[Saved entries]
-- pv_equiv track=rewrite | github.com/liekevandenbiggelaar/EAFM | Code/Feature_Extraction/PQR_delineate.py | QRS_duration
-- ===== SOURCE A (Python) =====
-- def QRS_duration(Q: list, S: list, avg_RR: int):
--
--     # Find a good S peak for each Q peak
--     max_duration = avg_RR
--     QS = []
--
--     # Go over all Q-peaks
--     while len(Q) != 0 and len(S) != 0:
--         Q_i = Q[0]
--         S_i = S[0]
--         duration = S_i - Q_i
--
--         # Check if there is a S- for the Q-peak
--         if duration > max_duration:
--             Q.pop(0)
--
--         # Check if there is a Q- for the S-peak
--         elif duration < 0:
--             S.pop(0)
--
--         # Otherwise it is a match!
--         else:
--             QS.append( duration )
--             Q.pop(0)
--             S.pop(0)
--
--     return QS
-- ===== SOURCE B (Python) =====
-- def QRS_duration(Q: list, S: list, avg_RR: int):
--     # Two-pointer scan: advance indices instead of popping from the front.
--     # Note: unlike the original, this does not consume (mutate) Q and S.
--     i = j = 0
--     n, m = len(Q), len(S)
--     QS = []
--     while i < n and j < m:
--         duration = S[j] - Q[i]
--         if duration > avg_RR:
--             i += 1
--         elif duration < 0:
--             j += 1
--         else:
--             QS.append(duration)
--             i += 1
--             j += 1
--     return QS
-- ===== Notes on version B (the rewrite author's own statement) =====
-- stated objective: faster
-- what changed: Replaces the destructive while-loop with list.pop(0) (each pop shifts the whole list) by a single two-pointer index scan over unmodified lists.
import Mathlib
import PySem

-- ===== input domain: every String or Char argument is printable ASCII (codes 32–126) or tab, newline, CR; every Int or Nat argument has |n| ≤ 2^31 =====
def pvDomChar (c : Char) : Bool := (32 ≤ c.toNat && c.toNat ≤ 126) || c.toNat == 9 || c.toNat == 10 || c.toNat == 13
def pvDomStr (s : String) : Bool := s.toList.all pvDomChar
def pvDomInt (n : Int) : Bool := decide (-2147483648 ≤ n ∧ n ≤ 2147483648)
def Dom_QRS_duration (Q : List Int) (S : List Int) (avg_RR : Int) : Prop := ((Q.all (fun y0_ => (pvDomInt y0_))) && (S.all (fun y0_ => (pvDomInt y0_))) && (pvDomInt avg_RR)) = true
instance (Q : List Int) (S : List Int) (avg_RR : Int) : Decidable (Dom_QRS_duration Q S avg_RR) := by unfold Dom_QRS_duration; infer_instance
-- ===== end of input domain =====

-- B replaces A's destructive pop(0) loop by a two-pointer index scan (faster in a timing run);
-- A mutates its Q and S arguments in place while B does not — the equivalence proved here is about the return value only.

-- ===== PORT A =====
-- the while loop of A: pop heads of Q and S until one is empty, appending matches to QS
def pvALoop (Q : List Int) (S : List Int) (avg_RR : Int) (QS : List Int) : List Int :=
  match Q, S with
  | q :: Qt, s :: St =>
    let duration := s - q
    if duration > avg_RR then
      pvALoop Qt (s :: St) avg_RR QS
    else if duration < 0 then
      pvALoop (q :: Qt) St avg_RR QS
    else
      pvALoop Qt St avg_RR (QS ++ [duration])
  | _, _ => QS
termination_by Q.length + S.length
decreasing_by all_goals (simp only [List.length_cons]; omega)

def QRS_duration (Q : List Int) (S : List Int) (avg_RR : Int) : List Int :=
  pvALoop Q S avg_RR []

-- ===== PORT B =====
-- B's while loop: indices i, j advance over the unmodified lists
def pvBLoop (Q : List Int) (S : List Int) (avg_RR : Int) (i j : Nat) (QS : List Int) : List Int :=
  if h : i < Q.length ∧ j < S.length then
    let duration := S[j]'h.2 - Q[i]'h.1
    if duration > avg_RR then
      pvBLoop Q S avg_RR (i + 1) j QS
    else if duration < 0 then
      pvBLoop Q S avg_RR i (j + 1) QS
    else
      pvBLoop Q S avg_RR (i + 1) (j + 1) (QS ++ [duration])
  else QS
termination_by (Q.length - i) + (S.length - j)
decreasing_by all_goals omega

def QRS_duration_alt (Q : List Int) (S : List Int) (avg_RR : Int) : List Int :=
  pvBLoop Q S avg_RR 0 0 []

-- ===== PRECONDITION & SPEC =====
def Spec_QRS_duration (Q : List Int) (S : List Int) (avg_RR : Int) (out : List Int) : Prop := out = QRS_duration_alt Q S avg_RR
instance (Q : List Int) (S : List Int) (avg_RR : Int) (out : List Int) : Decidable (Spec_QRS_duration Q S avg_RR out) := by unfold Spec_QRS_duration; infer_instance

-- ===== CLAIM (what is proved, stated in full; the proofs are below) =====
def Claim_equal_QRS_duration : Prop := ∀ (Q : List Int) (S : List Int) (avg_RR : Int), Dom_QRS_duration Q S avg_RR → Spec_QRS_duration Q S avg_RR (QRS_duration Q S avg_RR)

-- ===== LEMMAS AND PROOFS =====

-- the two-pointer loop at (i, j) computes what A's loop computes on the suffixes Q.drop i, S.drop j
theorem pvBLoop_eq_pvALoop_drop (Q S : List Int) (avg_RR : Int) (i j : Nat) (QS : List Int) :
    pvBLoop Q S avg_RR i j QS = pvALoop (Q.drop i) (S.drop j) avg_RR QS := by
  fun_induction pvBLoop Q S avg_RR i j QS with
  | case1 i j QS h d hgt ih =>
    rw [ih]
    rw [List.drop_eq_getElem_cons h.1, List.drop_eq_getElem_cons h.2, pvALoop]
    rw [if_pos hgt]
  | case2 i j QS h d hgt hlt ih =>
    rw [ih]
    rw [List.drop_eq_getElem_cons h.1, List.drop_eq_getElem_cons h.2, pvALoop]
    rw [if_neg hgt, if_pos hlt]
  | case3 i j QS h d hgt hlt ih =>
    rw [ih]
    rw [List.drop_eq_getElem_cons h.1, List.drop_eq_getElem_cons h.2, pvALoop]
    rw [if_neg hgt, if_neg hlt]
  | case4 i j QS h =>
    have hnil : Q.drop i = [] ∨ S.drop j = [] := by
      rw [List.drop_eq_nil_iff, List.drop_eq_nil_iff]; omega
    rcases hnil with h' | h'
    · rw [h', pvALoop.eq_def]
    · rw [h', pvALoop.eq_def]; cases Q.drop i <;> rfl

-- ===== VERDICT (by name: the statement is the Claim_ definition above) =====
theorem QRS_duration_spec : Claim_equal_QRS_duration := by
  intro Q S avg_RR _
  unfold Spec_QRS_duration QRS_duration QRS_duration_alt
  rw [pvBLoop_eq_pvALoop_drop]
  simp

---

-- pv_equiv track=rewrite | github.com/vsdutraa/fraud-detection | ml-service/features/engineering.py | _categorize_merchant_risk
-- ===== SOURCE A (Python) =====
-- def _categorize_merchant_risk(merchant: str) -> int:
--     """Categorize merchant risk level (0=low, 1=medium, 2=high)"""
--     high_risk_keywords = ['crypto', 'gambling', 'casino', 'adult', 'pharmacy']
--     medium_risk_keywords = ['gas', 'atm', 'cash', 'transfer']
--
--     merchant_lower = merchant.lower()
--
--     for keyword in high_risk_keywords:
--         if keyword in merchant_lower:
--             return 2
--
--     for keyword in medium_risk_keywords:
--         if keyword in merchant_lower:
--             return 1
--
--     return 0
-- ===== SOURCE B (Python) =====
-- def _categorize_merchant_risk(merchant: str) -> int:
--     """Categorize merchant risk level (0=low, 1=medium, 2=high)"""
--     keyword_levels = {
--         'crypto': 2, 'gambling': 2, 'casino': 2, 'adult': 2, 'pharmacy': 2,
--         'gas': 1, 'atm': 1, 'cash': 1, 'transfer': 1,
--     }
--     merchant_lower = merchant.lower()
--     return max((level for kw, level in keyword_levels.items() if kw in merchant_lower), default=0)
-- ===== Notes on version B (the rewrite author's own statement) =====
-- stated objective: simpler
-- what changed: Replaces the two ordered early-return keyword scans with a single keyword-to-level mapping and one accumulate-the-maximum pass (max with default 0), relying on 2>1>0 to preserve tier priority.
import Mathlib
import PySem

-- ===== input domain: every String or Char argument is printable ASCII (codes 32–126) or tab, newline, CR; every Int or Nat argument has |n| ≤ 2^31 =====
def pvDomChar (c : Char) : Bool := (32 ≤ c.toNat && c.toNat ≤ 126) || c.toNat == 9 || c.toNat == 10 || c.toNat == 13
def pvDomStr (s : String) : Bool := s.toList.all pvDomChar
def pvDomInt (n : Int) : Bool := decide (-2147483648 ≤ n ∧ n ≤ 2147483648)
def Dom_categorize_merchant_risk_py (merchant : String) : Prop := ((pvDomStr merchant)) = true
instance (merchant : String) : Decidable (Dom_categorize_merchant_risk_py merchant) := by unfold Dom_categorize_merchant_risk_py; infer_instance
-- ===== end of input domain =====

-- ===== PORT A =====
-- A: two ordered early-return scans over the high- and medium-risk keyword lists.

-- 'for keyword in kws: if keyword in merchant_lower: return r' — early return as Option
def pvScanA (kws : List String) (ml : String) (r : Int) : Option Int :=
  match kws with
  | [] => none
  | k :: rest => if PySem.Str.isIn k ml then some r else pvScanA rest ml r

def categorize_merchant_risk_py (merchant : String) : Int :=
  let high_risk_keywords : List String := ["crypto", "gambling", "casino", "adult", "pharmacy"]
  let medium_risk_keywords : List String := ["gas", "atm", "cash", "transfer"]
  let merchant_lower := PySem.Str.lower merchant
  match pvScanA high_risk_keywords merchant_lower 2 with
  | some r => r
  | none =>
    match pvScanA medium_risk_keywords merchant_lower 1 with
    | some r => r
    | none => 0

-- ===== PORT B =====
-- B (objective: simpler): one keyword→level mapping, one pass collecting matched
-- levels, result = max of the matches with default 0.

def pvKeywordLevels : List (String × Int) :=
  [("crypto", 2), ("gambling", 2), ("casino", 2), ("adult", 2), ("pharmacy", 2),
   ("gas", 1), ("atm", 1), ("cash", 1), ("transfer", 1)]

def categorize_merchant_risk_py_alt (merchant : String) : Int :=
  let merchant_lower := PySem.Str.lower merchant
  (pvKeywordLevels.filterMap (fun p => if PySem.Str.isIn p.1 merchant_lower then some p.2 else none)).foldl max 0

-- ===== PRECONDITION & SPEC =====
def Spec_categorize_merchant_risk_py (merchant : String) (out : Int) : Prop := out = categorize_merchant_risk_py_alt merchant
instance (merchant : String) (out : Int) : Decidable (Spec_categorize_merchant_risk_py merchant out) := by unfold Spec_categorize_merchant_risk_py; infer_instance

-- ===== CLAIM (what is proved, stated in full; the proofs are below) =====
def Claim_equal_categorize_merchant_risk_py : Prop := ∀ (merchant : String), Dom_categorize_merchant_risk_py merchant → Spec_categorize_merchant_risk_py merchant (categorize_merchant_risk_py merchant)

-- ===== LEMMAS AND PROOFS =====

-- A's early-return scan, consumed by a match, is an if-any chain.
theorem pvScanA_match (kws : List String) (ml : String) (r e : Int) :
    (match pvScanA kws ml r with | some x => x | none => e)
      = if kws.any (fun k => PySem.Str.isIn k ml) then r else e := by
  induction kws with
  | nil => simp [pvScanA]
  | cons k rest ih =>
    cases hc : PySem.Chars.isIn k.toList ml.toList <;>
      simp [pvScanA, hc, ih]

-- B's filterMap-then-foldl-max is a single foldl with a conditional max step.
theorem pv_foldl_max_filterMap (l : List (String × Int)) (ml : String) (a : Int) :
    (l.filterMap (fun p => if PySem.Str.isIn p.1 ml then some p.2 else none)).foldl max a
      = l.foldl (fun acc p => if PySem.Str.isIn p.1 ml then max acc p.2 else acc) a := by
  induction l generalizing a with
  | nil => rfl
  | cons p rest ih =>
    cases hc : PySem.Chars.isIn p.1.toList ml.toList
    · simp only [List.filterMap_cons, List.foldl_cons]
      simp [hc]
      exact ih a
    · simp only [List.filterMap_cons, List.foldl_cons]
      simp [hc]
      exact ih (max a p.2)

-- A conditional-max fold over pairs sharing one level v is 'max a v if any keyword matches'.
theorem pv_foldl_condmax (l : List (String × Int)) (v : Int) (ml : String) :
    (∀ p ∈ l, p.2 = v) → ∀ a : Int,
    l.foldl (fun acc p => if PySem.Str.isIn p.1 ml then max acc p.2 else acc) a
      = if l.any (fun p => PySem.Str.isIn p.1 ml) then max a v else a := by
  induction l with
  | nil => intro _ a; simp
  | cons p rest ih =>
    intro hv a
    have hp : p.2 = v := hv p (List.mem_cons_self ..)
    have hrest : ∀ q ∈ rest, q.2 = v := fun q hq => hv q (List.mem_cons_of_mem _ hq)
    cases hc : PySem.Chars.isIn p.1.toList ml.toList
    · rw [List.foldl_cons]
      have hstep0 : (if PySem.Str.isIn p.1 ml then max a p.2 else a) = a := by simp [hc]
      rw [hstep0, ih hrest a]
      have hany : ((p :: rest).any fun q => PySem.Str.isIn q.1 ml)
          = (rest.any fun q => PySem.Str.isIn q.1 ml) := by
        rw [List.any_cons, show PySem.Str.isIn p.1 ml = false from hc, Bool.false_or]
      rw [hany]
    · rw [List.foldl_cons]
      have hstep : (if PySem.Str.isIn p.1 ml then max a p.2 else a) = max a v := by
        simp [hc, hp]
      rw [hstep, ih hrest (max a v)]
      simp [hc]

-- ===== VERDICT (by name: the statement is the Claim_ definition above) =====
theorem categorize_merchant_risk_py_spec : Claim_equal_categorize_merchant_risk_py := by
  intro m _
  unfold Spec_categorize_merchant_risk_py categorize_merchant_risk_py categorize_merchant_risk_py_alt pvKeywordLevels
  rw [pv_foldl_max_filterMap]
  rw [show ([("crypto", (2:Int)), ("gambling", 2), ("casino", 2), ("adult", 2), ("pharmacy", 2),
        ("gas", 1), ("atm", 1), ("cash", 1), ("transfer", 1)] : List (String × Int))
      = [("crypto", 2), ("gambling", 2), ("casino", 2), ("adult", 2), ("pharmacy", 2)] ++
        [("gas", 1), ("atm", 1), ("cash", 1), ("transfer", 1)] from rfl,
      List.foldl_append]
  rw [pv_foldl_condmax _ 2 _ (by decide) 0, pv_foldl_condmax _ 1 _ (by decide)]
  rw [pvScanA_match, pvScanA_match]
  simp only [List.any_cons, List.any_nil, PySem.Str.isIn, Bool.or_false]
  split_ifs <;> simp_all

Exercise brief:
Where a line in the records above contains the string "hrest", return that line.

Exercise result:
    have hrest : ∀ q ∈ rest, q.2 = v := fun q hq => hv q (List.mem_cons_of_mem _ hq)
      rw [hstep0, ih hrest a]
      rw [hstep, ih hrest (max a v)]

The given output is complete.